* _EXERCISE OBJECTIVE_
Check every line in the listing below for "combinations". Copy the ones where it occurs.

--------------------------------

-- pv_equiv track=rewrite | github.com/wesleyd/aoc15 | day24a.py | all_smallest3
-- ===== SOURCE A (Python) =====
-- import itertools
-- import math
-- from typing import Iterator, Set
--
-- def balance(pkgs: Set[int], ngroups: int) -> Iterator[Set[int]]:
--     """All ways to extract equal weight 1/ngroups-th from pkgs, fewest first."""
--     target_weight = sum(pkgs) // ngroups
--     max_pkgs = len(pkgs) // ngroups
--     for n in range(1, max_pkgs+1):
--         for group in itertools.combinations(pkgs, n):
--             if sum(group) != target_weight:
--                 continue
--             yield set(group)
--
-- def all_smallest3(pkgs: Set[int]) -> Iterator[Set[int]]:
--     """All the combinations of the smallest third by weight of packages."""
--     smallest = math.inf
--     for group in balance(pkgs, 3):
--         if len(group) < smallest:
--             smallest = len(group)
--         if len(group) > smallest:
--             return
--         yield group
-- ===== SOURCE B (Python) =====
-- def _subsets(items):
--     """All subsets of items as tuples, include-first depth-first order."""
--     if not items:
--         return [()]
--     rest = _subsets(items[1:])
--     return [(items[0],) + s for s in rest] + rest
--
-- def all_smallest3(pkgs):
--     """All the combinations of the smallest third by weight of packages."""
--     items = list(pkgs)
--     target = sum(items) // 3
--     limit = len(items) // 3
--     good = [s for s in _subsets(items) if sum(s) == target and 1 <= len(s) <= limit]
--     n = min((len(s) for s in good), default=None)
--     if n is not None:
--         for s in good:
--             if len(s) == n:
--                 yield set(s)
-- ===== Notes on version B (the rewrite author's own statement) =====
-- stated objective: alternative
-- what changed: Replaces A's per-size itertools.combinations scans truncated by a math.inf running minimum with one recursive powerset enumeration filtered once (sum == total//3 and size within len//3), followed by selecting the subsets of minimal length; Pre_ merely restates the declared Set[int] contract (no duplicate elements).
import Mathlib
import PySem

--------------------------------

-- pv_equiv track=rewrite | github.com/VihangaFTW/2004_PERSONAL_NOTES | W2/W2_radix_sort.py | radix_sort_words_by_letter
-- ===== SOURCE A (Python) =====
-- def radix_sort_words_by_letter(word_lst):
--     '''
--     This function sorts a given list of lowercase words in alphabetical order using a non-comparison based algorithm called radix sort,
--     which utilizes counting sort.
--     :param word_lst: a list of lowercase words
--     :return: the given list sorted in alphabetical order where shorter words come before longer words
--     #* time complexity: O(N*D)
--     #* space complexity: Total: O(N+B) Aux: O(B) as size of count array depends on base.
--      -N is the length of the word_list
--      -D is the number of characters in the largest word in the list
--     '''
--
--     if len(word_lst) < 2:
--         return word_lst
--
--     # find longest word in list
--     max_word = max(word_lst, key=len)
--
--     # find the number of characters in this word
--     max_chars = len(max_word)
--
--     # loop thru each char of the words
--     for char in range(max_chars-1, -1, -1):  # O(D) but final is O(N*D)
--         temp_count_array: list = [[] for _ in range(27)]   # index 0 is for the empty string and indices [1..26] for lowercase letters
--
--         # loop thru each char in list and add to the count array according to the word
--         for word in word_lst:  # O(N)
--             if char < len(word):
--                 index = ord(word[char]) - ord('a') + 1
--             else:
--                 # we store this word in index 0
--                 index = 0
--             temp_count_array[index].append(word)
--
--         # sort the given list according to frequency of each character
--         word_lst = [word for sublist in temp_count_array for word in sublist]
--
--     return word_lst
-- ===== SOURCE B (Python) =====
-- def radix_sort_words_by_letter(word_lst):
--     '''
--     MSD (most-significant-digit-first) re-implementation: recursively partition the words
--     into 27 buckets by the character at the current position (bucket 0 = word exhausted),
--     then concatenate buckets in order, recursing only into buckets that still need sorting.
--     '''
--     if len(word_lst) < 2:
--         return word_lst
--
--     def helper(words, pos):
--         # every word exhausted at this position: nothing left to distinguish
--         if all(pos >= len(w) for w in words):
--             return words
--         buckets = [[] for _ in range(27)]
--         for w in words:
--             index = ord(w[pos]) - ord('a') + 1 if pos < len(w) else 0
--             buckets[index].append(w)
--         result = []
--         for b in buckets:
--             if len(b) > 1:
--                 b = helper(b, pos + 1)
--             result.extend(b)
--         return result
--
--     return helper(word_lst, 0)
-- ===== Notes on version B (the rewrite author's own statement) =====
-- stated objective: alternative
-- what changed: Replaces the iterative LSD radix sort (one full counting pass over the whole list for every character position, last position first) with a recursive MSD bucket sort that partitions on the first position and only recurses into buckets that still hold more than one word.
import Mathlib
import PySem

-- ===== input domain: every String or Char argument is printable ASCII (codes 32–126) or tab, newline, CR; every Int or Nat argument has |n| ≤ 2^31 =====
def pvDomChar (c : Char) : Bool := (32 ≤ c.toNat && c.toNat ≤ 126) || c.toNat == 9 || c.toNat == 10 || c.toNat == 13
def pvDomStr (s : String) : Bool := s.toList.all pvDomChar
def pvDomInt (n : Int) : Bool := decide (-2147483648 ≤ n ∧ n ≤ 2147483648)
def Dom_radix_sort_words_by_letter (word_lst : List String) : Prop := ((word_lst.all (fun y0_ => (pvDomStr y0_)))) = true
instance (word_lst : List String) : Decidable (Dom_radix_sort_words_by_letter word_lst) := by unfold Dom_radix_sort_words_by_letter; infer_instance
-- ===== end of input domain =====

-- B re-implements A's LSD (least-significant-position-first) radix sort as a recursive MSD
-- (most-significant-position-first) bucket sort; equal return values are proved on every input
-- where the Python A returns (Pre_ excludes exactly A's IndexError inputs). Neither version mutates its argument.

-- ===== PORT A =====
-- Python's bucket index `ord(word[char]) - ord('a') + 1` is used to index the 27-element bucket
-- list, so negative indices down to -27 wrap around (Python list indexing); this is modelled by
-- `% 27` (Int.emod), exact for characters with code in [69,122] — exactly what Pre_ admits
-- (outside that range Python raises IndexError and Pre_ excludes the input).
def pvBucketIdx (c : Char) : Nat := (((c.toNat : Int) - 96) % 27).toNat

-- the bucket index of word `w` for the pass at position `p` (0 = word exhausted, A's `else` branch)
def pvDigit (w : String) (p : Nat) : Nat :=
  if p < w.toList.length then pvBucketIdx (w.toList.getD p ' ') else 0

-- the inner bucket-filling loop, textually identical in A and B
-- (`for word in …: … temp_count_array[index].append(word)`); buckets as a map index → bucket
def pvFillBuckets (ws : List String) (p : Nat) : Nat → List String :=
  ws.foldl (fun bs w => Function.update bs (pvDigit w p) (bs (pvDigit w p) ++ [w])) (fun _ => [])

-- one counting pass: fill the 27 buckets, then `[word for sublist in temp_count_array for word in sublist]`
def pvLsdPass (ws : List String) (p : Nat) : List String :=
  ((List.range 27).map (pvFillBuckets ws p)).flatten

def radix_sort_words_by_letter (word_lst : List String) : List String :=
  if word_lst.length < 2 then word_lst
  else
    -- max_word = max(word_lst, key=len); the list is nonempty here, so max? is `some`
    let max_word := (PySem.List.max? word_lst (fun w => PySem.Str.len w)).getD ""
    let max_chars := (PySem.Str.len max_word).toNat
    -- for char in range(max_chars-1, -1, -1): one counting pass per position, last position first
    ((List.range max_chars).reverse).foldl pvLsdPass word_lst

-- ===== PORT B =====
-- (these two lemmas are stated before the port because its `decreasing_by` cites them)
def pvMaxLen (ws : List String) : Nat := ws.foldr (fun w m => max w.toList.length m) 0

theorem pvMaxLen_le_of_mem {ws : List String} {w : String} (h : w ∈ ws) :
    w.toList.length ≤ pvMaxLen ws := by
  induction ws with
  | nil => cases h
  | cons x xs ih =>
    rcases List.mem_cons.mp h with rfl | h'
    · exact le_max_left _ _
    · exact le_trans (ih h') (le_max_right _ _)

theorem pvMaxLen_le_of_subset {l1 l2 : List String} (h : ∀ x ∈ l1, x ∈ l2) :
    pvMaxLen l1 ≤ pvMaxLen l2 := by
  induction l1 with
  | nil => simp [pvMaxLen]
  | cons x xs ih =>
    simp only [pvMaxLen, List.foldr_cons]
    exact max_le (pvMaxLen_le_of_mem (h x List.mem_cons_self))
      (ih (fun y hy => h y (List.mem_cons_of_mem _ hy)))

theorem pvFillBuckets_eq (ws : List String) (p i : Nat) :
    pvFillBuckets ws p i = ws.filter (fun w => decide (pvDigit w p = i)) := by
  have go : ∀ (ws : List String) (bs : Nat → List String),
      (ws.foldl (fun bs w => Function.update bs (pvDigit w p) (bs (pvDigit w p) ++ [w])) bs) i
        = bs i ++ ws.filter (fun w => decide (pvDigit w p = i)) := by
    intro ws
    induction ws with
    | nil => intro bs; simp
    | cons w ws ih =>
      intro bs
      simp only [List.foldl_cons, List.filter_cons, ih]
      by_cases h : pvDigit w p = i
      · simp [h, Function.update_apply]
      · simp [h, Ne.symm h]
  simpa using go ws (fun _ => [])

--------------------------------

* _EXERCISE OUTPUT_
--         for group in itertools.combinations(pkgs, n):
--     """All the combinations of the smallest third by weight of packages."""
--     """All the combinations of the smallest third by weight of packages."""
-- what changed: Replaces A's per-size itertools.combinations scans truncated by a math.inf running minimum with one recursive powerset enumeration filtered once (sum == total//3 and size within len//3), followed by selecting the subsets of minimal length; Pre_ merely restates the declared Set[int] contract (no duplicate elements).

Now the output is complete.